■ EXERCISE REQUIREMENTS
In the records that follow, show each line where the word "rintro" is present.
Start of DATASET RECORDS
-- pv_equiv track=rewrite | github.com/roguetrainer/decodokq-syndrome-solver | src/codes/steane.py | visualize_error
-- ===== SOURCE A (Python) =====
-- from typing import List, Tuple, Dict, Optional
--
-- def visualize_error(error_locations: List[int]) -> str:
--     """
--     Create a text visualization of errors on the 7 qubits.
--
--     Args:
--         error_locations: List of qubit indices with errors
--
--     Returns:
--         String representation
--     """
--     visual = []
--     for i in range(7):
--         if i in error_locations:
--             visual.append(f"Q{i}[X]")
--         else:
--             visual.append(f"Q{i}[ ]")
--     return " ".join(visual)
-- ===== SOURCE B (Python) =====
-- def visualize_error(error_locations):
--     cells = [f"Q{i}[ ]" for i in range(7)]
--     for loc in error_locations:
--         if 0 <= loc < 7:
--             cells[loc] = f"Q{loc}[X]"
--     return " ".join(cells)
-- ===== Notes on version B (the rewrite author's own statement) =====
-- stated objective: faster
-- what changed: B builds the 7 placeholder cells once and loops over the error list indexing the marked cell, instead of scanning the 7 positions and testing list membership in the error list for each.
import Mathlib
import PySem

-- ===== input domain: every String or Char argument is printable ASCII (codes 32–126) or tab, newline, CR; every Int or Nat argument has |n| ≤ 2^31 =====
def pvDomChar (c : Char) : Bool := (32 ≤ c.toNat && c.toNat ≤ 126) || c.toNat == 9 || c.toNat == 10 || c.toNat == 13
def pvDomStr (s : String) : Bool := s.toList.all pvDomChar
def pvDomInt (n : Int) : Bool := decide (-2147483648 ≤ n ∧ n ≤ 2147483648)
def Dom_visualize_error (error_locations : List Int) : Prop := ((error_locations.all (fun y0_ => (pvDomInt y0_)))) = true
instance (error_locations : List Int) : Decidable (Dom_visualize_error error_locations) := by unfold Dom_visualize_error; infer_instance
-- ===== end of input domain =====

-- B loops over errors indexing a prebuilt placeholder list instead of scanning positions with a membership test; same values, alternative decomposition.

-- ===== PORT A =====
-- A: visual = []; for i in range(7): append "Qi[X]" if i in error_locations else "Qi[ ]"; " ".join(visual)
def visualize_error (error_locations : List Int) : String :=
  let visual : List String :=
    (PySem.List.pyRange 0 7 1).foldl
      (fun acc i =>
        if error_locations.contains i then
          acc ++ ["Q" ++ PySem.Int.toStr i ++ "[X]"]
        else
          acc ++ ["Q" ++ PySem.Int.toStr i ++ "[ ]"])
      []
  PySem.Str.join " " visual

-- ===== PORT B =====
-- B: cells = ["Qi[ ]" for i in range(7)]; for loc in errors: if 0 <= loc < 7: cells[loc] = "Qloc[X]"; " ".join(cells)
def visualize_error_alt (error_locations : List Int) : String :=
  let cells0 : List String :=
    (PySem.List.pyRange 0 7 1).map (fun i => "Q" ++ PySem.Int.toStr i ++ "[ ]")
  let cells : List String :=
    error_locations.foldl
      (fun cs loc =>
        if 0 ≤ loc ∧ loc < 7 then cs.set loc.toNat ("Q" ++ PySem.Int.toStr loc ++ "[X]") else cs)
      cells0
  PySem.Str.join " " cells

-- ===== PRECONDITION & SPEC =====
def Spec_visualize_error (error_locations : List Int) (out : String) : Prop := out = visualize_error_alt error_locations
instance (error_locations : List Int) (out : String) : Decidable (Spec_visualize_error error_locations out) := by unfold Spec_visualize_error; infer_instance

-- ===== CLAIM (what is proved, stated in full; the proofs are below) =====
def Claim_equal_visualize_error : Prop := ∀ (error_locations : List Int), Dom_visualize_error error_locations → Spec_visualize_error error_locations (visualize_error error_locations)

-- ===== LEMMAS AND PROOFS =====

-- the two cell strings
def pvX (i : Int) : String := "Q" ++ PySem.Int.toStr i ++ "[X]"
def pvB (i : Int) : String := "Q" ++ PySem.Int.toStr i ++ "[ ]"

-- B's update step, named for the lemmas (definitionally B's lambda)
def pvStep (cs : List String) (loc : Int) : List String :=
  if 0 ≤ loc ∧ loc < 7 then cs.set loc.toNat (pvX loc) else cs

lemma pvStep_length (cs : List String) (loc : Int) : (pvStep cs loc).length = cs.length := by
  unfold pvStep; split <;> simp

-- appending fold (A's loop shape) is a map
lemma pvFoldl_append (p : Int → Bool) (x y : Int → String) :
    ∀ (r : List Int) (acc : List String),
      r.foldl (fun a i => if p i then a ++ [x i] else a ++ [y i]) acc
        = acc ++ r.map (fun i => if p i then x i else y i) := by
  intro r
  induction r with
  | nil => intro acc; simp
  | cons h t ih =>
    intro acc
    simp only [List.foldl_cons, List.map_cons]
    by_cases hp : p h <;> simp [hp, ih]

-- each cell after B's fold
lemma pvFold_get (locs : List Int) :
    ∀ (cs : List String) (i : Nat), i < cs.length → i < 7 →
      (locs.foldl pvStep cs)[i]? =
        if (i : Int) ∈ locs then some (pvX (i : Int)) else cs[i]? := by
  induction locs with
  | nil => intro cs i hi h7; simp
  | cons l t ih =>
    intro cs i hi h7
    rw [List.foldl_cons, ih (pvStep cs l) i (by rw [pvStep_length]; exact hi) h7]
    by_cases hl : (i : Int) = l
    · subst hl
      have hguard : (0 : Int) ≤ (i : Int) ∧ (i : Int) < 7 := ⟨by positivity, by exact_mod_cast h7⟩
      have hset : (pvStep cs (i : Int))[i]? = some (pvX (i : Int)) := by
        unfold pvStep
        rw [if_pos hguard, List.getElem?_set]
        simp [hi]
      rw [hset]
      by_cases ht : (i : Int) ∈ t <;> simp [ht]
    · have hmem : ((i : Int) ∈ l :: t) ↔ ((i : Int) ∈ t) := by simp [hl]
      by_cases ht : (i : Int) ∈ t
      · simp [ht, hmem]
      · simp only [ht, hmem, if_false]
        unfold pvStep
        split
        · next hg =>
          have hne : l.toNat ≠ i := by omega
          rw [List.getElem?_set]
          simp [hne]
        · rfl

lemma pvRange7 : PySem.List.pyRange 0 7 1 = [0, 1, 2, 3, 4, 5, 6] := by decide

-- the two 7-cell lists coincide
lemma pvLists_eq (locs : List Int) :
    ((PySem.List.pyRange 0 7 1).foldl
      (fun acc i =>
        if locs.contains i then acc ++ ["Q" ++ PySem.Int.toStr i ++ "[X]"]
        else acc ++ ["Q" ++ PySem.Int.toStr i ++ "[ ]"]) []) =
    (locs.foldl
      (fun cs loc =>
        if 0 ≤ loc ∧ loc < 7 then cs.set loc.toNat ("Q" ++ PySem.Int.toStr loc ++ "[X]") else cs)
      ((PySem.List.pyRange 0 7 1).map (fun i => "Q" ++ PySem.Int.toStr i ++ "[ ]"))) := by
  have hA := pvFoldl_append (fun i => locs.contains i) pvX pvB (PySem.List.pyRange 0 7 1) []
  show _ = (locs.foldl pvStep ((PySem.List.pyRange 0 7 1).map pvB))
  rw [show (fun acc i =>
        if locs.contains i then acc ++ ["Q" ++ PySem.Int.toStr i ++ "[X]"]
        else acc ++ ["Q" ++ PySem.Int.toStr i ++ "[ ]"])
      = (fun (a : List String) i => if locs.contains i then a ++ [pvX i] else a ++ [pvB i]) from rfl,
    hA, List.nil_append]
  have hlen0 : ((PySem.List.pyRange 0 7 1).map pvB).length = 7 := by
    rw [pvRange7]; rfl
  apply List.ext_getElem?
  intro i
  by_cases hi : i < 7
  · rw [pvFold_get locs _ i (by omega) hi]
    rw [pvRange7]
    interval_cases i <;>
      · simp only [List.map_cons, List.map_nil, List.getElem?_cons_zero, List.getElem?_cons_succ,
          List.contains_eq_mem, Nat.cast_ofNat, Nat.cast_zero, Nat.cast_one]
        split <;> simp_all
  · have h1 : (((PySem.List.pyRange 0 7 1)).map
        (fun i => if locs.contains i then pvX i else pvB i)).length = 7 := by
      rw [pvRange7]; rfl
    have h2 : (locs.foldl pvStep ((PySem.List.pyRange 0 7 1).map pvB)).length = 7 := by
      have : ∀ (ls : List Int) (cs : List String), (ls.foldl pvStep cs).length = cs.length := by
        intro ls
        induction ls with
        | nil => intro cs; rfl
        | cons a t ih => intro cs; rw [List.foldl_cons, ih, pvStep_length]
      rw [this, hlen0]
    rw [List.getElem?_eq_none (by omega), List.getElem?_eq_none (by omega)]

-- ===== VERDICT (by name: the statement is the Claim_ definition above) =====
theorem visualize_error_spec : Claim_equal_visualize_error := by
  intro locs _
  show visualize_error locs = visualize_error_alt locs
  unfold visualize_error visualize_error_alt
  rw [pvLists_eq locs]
End of DATASET RECORDS
Start of DATASET RECORDS
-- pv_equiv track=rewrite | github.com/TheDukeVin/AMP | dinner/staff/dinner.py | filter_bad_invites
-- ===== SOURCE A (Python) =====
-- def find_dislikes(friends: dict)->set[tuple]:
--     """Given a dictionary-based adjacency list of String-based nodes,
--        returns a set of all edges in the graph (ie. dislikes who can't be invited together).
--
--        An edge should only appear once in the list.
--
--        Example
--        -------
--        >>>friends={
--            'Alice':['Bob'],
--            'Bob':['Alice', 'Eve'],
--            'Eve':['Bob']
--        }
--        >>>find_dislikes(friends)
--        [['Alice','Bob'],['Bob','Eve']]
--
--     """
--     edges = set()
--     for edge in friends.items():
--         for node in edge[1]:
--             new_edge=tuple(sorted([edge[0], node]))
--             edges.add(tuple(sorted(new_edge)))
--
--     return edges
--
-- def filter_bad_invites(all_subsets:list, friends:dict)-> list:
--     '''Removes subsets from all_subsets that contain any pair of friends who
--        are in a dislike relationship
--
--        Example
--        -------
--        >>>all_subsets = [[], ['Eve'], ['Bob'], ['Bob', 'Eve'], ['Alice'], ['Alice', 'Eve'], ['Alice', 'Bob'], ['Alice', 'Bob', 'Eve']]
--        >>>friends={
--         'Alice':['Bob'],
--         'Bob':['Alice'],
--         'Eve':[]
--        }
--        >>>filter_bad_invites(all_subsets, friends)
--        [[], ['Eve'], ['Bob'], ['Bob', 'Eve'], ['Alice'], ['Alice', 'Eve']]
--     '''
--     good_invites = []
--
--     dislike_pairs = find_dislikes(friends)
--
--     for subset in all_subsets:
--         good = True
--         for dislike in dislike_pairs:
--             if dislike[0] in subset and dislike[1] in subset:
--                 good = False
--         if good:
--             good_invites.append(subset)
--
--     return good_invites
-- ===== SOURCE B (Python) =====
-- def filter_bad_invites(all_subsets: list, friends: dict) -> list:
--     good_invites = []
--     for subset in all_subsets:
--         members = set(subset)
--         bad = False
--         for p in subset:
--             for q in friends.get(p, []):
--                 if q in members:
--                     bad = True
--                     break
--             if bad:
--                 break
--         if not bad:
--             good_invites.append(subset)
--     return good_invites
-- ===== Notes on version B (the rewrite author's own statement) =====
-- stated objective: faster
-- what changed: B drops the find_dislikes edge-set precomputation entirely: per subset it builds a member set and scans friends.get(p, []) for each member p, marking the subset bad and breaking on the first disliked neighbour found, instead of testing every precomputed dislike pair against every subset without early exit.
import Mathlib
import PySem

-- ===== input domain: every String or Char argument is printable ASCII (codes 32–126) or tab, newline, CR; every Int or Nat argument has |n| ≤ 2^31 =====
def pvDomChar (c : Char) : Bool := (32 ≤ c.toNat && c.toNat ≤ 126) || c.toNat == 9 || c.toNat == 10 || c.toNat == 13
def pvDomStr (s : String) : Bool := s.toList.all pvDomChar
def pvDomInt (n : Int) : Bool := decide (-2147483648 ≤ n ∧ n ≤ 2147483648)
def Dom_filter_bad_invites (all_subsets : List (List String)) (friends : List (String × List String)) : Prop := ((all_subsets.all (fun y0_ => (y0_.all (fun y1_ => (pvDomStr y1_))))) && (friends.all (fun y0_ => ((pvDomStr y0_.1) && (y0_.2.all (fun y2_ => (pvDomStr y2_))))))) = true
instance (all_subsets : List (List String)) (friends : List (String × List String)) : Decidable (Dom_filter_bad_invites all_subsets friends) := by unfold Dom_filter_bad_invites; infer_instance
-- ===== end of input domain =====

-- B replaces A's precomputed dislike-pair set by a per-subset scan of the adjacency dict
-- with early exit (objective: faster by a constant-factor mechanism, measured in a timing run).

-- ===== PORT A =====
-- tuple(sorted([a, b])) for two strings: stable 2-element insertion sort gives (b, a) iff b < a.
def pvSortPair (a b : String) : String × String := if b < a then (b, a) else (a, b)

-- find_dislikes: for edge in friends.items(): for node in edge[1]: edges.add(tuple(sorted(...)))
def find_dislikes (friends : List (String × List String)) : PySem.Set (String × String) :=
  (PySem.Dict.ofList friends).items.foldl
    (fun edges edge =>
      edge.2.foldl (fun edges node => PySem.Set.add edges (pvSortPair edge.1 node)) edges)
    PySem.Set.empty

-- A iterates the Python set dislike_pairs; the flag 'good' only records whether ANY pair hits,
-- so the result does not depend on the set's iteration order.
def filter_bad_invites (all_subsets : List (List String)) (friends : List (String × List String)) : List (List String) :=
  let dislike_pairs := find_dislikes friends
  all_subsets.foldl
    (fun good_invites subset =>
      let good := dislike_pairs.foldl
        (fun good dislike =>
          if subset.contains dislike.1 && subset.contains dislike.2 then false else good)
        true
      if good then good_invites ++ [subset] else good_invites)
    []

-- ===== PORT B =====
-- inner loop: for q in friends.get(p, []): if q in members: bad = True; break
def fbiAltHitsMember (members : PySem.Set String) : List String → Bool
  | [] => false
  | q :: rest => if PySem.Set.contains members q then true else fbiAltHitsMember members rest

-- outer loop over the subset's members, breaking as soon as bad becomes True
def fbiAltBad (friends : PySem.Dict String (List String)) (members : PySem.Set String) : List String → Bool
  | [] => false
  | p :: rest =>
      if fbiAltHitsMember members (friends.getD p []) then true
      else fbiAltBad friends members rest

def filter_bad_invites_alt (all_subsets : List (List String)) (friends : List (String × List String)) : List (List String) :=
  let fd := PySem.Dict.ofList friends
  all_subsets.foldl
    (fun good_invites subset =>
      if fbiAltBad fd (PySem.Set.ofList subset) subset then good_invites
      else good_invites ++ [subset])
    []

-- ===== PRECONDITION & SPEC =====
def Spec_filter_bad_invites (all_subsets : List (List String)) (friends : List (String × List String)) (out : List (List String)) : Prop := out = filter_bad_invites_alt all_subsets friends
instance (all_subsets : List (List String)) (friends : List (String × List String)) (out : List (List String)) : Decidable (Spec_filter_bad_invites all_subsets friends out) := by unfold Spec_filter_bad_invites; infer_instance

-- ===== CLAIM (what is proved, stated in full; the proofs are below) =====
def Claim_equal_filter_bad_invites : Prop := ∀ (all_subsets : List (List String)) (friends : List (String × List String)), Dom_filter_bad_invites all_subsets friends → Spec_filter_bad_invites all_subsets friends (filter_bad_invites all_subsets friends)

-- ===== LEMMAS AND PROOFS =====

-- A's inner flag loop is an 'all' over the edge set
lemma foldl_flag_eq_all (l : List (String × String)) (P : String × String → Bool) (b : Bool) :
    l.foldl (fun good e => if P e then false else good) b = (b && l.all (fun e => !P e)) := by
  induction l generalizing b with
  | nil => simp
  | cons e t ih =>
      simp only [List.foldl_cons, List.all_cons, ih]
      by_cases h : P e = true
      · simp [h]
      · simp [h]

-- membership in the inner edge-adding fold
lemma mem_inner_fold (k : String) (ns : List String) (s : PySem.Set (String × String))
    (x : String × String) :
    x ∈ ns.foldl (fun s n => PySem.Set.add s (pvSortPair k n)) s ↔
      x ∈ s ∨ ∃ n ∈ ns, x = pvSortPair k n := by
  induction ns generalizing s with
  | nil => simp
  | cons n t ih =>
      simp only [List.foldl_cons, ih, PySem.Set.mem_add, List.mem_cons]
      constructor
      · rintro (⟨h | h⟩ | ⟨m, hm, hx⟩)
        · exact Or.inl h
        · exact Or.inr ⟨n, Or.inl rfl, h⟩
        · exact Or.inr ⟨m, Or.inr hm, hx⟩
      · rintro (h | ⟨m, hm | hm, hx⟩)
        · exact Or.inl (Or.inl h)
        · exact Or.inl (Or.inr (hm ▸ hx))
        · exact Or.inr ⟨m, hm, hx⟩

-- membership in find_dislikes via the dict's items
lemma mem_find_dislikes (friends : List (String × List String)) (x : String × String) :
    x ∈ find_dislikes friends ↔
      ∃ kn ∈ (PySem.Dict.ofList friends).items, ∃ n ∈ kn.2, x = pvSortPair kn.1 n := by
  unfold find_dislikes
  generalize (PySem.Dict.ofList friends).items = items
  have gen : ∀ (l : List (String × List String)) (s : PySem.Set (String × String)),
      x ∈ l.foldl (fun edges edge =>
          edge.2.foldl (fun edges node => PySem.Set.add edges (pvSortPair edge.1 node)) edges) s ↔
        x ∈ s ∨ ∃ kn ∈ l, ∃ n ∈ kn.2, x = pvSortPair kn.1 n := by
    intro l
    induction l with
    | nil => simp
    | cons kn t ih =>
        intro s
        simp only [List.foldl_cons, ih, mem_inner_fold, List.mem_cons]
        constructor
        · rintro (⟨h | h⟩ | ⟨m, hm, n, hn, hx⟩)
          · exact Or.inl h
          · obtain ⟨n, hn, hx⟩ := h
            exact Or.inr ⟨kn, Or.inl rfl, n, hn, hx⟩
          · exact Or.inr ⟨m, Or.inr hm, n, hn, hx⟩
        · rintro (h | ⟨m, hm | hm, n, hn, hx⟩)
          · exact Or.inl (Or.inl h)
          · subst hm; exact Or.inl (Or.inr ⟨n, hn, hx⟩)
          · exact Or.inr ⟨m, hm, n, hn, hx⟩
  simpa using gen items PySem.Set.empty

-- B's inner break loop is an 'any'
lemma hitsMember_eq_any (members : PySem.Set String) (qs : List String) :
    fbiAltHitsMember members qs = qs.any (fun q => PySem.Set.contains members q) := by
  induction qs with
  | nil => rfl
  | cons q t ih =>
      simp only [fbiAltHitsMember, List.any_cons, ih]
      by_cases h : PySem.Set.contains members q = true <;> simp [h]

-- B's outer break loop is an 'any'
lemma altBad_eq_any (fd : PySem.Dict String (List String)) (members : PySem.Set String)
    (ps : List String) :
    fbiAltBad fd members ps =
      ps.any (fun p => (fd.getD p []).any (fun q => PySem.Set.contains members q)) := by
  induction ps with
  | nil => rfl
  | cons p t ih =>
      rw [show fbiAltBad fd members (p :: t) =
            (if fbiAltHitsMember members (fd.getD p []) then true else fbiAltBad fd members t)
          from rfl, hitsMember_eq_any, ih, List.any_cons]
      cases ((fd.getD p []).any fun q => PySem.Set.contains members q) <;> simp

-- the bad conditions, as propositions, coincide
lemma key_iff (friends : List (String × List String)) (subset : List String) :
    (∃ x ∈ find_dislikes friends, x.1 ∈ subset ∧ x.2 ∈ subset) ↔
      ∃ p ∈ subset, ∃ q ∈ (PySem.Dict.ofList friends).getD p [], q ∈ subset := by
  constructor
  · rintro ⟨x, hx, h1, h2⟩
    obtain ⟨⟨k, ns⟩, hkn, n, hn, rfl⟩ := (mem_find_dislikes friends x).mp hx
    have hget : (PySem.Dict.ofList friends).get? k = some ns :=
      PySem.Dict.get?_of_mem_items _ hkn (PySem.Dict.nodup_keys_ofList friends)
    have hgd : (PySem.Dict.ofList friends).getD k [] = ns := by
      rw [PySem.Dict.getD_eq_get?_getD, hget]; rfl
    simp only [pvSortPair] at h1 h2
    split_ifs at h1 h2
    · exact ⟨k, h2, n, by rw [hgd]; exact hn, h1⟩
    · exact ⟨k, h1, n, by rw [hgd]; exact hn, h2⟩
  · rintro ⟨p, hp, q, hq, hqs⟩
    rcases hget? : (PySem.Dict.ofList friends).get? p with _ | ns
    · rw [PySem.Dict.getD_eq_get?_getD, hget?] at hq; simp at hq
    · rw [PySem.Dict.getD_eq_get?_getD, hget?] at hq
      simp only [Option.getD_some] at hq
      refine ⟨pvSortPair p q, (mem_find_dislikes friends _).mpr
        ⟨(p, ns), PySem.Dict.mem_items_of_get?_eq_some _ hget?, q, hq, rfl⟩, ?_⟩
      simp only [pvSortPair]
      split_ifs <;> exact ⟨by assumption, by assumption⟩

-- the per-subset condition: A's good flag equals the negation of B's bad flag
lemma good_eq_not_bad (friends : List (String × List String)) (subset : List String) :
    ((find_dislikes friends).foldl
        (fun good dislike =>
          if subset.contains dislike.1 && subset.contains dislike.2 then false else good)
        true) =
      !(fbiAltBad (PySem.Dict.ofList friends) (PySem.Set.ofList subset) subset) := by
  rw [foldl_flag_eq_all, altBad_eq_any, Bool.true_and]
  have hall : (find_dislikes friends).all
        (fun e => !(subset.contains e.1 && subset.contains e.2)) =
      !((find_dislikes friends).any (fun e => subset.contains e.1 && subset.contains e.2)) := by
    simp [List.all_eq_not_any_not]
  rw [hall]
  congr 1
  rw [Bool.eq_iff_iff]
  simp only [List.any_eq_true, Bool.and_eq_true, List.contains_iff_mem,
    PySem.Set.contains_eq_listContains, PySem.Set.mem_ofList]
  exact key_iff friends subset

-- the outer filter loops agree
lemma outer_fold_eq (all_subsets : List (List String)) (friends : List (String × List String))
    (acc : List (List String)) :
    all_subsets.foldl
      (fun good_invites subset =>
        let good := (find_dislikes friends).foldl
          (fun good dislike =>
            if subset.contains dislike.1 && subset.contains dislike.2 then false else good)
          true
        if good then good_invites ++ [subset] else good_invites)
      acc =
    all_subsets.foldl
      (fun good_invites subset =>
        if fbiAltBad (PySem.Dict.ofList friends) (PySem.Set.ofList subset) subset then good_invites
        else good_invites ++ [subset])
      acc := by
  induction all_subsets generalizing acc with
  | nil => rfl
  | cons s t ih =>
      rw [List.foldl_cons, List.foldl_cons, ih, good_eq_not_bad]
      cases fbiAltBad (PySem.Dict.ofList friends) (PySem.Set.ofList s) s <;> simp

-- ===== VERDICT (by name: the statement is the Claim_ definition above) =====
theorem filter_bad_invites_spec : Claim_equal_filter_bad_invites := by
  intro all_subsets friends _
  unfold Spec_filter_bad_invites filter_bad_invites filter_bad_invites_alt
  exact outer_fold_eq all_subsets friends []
End of DATASET RECORDS
■ YOUR SOLUTION
      · rintro (⟨h | h⟩ | ⟨m, hm, hx⟩)
      · rintro (h | ⟨m, hm | hm, hx⟩)
        · rintro (⟨h | h⟩ | ⟨m, hm, n, hn, hx⟩)
        · rintro (h | ⟨m, hm | hm, n, hn, hx⟩)
  · rintro ⟨x, hx, h1, h2⟩
  · rintro ⟨p, hp, q, hq, hqs⟩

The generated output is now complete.